PH et managers appellent à la grève le 5 décembre
Mais si les organisations syndicales sont unanimes sur le fond du sujet, elles n’accordent pas leurs violons sur la forme de la riposte. Action praticiens hôpital (APH) a déjà déposé un préavis de grève, le 24 novembre, pour appeler les hospitaliers à se mobiliser ce jeudi 5 décembre, malgré l’instabilité politique du moment. Et pour cause : « On a eu une réunion avec la DGOS qui nous a présenté les projets de décrets, même si le budget n’a pas encore été voté, raconte la Dr Anne Geffroy-Wernet, secrétaire générale d’APH. Ils ont commencé à les travailler pour des contraintes de calendrier puisque cela doit théoriquement entrer en vigueur au 1er janvier. Mais ils nous ont fait comprendre que même si Michel Barnier tombe, cela pourrait peut-être passer quand même. »
Pourtant, si les motions de censure de l’opposition sont bien votées mercredi, alors le gouvernement Barnier entraînera dans sa chute les textes budgétaires, à savoir le budget de l’État et le celui de la Sécurité sociale (PLFSS). Y compris, sur le papier, le fameux amendement rallongeant la carence et diminuant la rémunération des arrêts de travail dans la fonction publique et les projets de décrets qui en découlent. Mais dans le doute, APH maintient son appel à la grève, qui sera aussi suivi par d’autres organisations syndicales telles que l’Association des médecins urgentistes de France (Amuf), l’Union fédérale des médecins ingénieurs cadres et techniciens (Umict-CGT), le Syndicat des cadres de direction, médecins, dentistes et pharmaciens des établissements sanitaires et sociaux publics et privés (Syncass-CFDT) et le Syndicat des managers publics de santé (SMPS).

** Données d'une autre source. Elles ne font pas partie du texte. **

-- pv_equiv track=rewrite | github.com/Butskov/Bioinformatics-Algorithms | week7-8/20 - ConvolutionCyclopeptideSequencing.py | make_score
-- ===== SOURCE A (Python) =====
-- def make_score(peptide, spectrum):
--     ls = cyclospectrum(peptide)
--     cs = spectrum.copy()
--     score = 0
--     for c in ls:
--         if c in cs:
--             score += 1
--             cs.remove(c)
--     return score
--
-- def cyclospectrum(peptide):
--     prefix_mass = [0]
--     for i in range(len(peptide)):
--         prefix_mass.append(prefix_mass[i]+peptide[i])
--
--     theoretical_spectrum = [0]
--     for i in range(len(prefix_mass) - 1):
--         for j in range(i + 1, len(prefix_mass)):
--             theoretical_spectrum.append(prefix_mass[j]-prefix_mass[i])
--             if i > 0 and j < len(prefix_mass)-1:
--                 theoretical_spectrum.append(prefix_mass[-1] - (prefix_mass[j] - prefix_mass[i]))
--     return sorted(theoretical_spectrum)
-- ===== SOURCE B (Python) =====
-- def make_score(peptide, spectrum):
--     # sort-then-merge: count the multiset intersection with one two-pointer
--     # pass instead of A's per-element 'in'/'remove' linear scans
--     ls = cyclospectrum(peptide)   # already sorted
--     sp = sorted(spectrum)
--     i = j = score = 0
--     while i < len(ls) and j < len(sp):
--         if ls[i] == sp[j]:
--             score += 1
--             i += 1
--             j += 1
--         elif ls[i] < sp[j]:
--             i += 1
--         else:
--             j += 1
--     return score
--
-- def cyclospectrum(peptide):
--     # prefix sums by a running accumulator, fragments by one flat comprehension
--     pm = [0]
--     acc = 0
--     for m in peptide:
--         acc += m
--         pm.append(acc)
--     n = len(pm)
--     frags = [0] + [f
--                    for i in range(n - 1)
--                    for j in range(i + 1, n)
--                    for f in ([pm[j] - pm[i]] if i == 0 or j == n - 1
--                              else [pm[j] - pm[i], acc - (pm[j] - pm[i])])]
--     return sorted(frags)
-- ===== Notes on version B (the rewrite author's own statement) =====
-- stated objective: faster
-- what changed: B scores by sorting a copy of the spectrum and counting the multiset intersection with a single two-pointer merge over the two sorted lists, replacing A's per-element 'in'/'remove' linear scans; the cyclospectrum is built with a running prefix-sum accumulator and one flat comprehension instead of A's indexed prefix loop and nested append loops.
import Mathlib
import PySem

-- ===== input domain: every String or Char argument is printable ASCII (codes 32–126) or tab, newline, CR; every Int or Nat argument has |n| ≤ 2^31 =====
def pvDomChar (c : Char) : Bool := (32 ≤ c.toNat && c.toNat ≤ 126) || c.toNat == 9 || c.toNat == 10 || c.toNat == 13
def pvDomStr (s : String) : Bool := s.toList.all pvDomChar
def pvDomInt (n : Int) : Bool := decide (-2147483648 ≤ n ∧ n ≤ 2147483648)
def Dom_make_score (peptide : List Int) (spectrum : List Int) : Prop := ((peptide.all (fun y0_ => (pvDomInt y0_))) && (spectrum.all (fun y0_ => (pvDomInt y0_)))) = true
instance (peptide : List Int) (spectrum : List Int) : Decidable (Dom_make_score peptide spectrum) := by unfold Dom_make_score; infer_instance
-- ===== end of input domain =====

-- B sorts a copy of the spectrum and counts the multiset intersection by one two-pointer
-- merge (replacing A's per-element 'in'/'remove' scans), and builds the cyclospectrum with
-- an accumulator + flat comprehension; return values proved equal on all inputs.

-- ===== PORT A =====
def cyclospectrumA (peptide : List Int) : List Int :=
  let prefix_mass : List Int :=
    (PySem.List.pyRange 0 (peptide.length : Int) 1).foldl
      (fun pm i => pm ++ [PySem.List.pyGetD pm i 0 + PySem.List.pyGetD peptide i 0]) [0]
  let ts : List Int :=
    (PySem.List.pyRange 0 ((prefix_mass.length : Int) - 1) 1).foldl (fun ts i =>
      (PySem.List.pyRange (i + 1) (prefix_mass.length : Int) 1).foldl (fun ts j =>
        let ts := ts ++ [PySem.List.pyGetD prefix_mass j 0 - PySem.List.pyGetD prefix_mass i 0]
        if 0 < i ∧ j < (prefix_mass.length : Int) - 1 then
          ts ++ [PySem.List.pyGetD prefix_mass (-1) 0 -
                 (PySem.List.pyGetD prefix_mass j 0 - PySem.List.pyGetD prefix_mass i 0)]
        else ts) ts) [0]
  PySem.List.sorted ts (fun x => x) false

def make_score (peptide : List Int) (spectrum : List Int) : Int :=
  let ls := cyclospectrumA peptide
  let cs := spectrum  -- spectrum.copy()
  (ls.foldl (fun (st : Int × List Int) c =>
      if st.2.contains c then
        match PySem.List.remove? st.2 c with
        | some cs' => (st.1 + 1, cs')
        | none => st
      else st) ((0 : Int), cs)).1

-- ===== PORT B =====
def cyclospectrumB (peptide : List Int) : List Int :=
  let st := peptide.foldl (fun (st : List Int × Int) m => (st.1 ++ [st.2 + m], st.2 + m)) ([0], 0)
  let pm := st.1
  let acc := st.2
  let n : Int := (pm.length : Int)
  let frags : List Int := 0 :: (PySem.List.pyRange 0 (n - 1) 1).flatMap (fun i =>
      (PySem.List.pyRange (i + 1) n 1).flatMap (fun j =>
        if i == 0 || j == n - 1 then
          [PySem.List.pyGetD pm j 0 - PySem.List.pyGetD pm i 0]
        else
          [PySem.List.pyGetD pm j 0 - PySem.List.pyGetD pm i 0,
           acc - (PySem.List.pyGetD pm j 0 - PySem.List.pyGetD pm i 0)]))
  PySem.List.sorted frags (fun x => x) false

/-- The two-pointer merge of Source B's `while` loop, as structural recursion on the
    two sorted suffixes (index advance = dropping the head). -/
def mergeCount : List Int → List Int → Int
  | [], _ => 0
  | _ :: _, [] => 0
  | a :: ls, b :: cs =>
    if a = b then 1 + mergeCount ls cs
    else if a < b then mergeCount ls (b :: cs)
    else mergeCount (a :: ls) cs
termination_by ls cs => ls.length + cs.length

def make_score_alt (peptide : List Int) (spectrum : List Int) : Int :=
  mergeCount (cyclospectrumB peptide) (PySem.List.sorted spectrum (fun x => x) false)

-- ===== PRECONDITION & SPEC =====
def Spec_make_score (peptide : List Int) (spectrum : List Int) (out : Int) : Prop := out = make_score_alt peptide spectrum
instance (peptide : List Int) (spectrum : List Int) (out : Int) : Decidable (Spec_make_score peptide spectrum out) := by unfold Spec_make_score; infer_instance

-- ===== CLAIM (what is proved, stated in full; the proofs are below) =====
def Claim_equal_make_score : Prop := ∀ (peptide : List Int) (spectrum : List Int), Dom_make_score peptide spectrum → Spec_make_score peptide spectrum (make_score peptide spectrum)

-- ===== LEMMAS AND PROOFS =====

/-- A's scoring step. -/
def stepA (st : Int × List Int) (c : Int) : Int × List Int :=
  if st.2.contains c then
    match PySem.List.remove? st.2 c with
    | some cs' => (st.1 + 1, cs')
    | none => st
  else st

/-- The list of prefix sums of `xs`, including the empty prefix. -/
def pref (xs : List Int) : List Int :=
  (List.range (xs.length + 1)).map (fun i => ((xs.take i).sum : Int))

theorem pref_length (xs : List Int) : (pref xs).length = xs.length + 1 := by
  simp [pref]

theorem pmA_eq_aux (xs : List Int) :
    ∀ (n : Nat), n ≤ xs.length →
      (List.range n).foldl (fun pm i => pm ++ [pm.getD i 0 + xs.getD i 0]) [0]
        = (List.range (n + 1)).map (fun i => ((xs.take i).sum : Int)) := by
  intro n
  induction n with
  | zero => intro _; simp
  | succ n ih =>
    intro hn
    rw [List.range_succ, List.foldl_append, ih (by omega)]
    simp only [List.foldl_cons, List.foldl_nil]
    rw [PySem.List.getD_map_range _ _ _ _ (by omega : n < n + 1)]
    rw [List.range_succ (n := n + 1), List.map_append]
    simp only [List.map_cons, List.map_nil]
    congr 1
    have hlt : n < xs.length := by omega
    rw [List.getD_eq_getElem xs 0 hlt]
    rw [List.take_add_one, List.sum_append]
    simp [List.getElem?_eq_getElem hlt]

theorem pmA_eq (xs : List Int) :
    (PySem.List.pyRange 0 (xs.length : Int) 1).foldl
      (fun pm i => pm ++ [PySem.List.pyGetD pm i 0 + PySem.List.pyGetD xs i 0]) [0]
      = pref xs := by
  rw [PySem.List.pyRange_zero_natCast, List.foldl_map]
  simp only [PySem.List.pyGetD_natCast]
  exact pmA_eq_aux xs xs.length le_rfl

theorem pmB_eq_aux (xs : List Int) :
    ∀ (a : Int) (p : List Int),
      xs.foldl (fun (st : List Int × Int) m => (st.1 ++ [st.2 + m], st.2 + m)) (p, a)
        = (p ++ (List.range xs.length).map (fun i => a + (xs.take (i + 1)).sum), a + xs.sum) := by
  induction xs with
  | nil => intro a p; simp
  | cons x t ih =>
    intro a p
    simp only [List.foldl_cons]
    rw [ih (a + x) (p ++ [a + x])]
    simp only [Prod.mk.injEq]
    constructor
    · rw [List.length_cons, List.range_succ_eq_map, List.map_cons, List.map_map]
      simp only [List.append_assoc, List.singleton_append]
      congr 1
      · simp
        intro i _
        ring
    · simp [add_assoc]

theorem pmB_eq (xs : List Int) :
    xs.foldl (fun (st : List Int × Int) m => (st.1 ++ [st.2 + m], st.2 + m)) ([0], 0)
      = (pref xs, xs.sum) := by
  rw [pmB_eq_aux xs 0 [0]]
  simp only [Prod.mk.injEq]
  constructor
  · rw [pref, List.range_succ_eq_map, List.map_cons, List.map_map]
    simp
  · simp

theorem pref_neg_one (xs : List Int) :
    PySem.List.pyGetD (pref xs) (-1) 0 = xs.sum := by
  simp only [PySem.List.pyGetD, PySem.List.pyGet?, pref_length]
  rw [show PySem.List.pyIdx? (xs.length + 1) (-1) = some xs.length by
    simp [PySem.List.pyIdx?]]
  simp [pref]

theorem inner_eq (pm : List Int) (i : Int) (R : List Int) (ts : List Int) :
    R.foldl (fun ts j =>
      let ts' := ts ++ [PySem.List.pyGetD pm j 0 - PySem.List.pyGetD pm i 0]
      if 0 < i ∧ j < (pm.length : Int) - 1 then
        ts' ++ [PySem.List.pyGetD pm (-1) 0 -
                (PySem.List.pyGetD pm j 0 - PySem.List.pyGetD pm i 0)]
      else ts') ts
    = ts ++ R.flatMap (fun j =>
        if 0 < i ∧ j < (pm.length : Int) - 1 then
          [PySem.List.pyGetD pm j 0 - PySem.List.pyGetD pm i 0,
           PySem.List.pyGetD pm (-1) 0 - (PySem.List.pyGetD pm j 0 - PySem.List.pyGetD pm i 0)]
        else [PySem.List.pyGetD pm j 0 - PySem.List.pyGetD pm i 0]) := by
  rw [PySem.List.foldl_congr_mem R _ (fun acc j => acc ++ _) ts ?_]
  · exact PySem.List.foldl_append_eq_flatMap _ R ts
  · intro acc j _
    by_cases h : 0 < i ∧ j < (pm.length : Int) - 1 <;> simp [h]

theorem cyclo_eq (xs : List Int) : cyclospectrumA xs = cyclospectrumB xs := by
  unfold cyclospectrumA cyclospectrumB
  rw [pmA_eq, pmB_eq]
  simp only []
  congr 1
  rw [PySem.List.foldl_congr_mem _ _
        (fun ts i => ts ++ (PySem.List.pyRange (i + 1) ((pref xs).length : Int) 1).flatMap
          (fun j => if 0 < i ∧ j < ((pref xs).length : Int) - 1 then
              [PySem.List.pyGetD (pref xs) j 0 - PySem.List.pyGetD (pref xs) i 0,
               PySem.List.pyGetD (pref xs) (-1) 0 -
                 (PySem.List.pyGetD (pref xs) j 0 - PySem.List.pyGetD (pref xs) i 0)]
            else [PySem.List.pyGetD (pref xs) j 0 - PySem.List.pyGetD (pref xs) i 0])) _
        (fun acc i _ => inner_eq (pref xs) i _ acc)]
  rw [PySem.List.foldl_append_eq_flatMap]
  simp only [List.singleton_append]
  congr 1
  apply List.flatMap_congr
  intro i hi
  apply List.flatMap_congr
  intro j hj
  rw [PySem.List.mem_pyRange_one] at hi hj
  rw [pref_neg_one]
  by_cases h : 0 < i ∧ j < ((pref xs).length : Int) - 1
  · rw [if_pos h, if_neg]
    simp only [Bool.or_eq_true, beq_iff_eq, not_or]
    omega
  · rw [if_neg h, if_pos]
    simp only [Bool.or_eq_true, beq_iff_eq]
    omega

/-- A's score loop depends on cs only through its multiset. -/
theorem stepA_perm (ls : List Int) :
    ∀ (cs cs' : List Int) (s : Int), cs.Perm cs' →
      (ls.foldl stepA (s, cs)).1 = (ls.foldl stepA (s, cs')).1 := by
  induction ls with
  | nil => intro cs cs' s _; rfl
  | cons c t ih =>
    intro cs cs' s hp
    simp only [List.foldl_cons, stepA]
    by_cases hc : c ∈ cs
    · have hc' : c ∈ cs' := hp.mem_iff.mp hc
      rw [show cs.contains c = true by simpa [List.contains_iff_mem] using hc,
          show cs'.contains c = true by simpa [List.contains_iff_mem] using hc',
          PySem.List.remove?_eq_some_erase cs c hc,
          PySem.List.remove?_eq_some_erase cs' c hc']
      exact ih _ _ _ (hp.erase c)
    · have hc' : c ∉ cs' := fun h => hc (hp.mem_iff.mpr h)
      rw [show cs.contains c = false by simpa [List.contains_iff_mem] using hc,
          show cs'.contains c = false by simpa [List.contains_iff_mem] using hc']
      simp only [Bool.false_eq_true, if_false]
      exact ih _ _ _ hp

« Un agent perdra vite 150 à 200 euros sur sa paie et aura des difficultés financières. C’est très mal pris sur le terrain. Cela montre le mépris de l’État employeur envers ses agents », pointe Maxime Morin, secrétaire général du Syncass-CFDT. Le syndicat déplore par ailleurs qu’« aucun travail sérieux » n’ait été engagé sur la prestation sociale complémentaire par la tutelle. « De manière générale, c’est le blocage des salaires et l’attaque contre les fonctionnaires qu’on dénonce. Ce fonctionnaire bashing, c’est scandaleux. Sans compter l’impact du projet de loi de financement de la Sécurité sociale (PLFSS) sur les hôpitaux. Beaucoup de sujets font que cette grève reste légitime, même si le gouvernement tombe », complète le Dr Christophe Prudhomme, porte-parole de l’Amuf. Président du SMPS, Jérôme Goeminne soutient (plus étonnamment) la grève et « appelle à manifester par tout moyen possible l’urgence impérieuse d’un financement à hauteur des besoins pour le service public hospitalier pour 2025 ».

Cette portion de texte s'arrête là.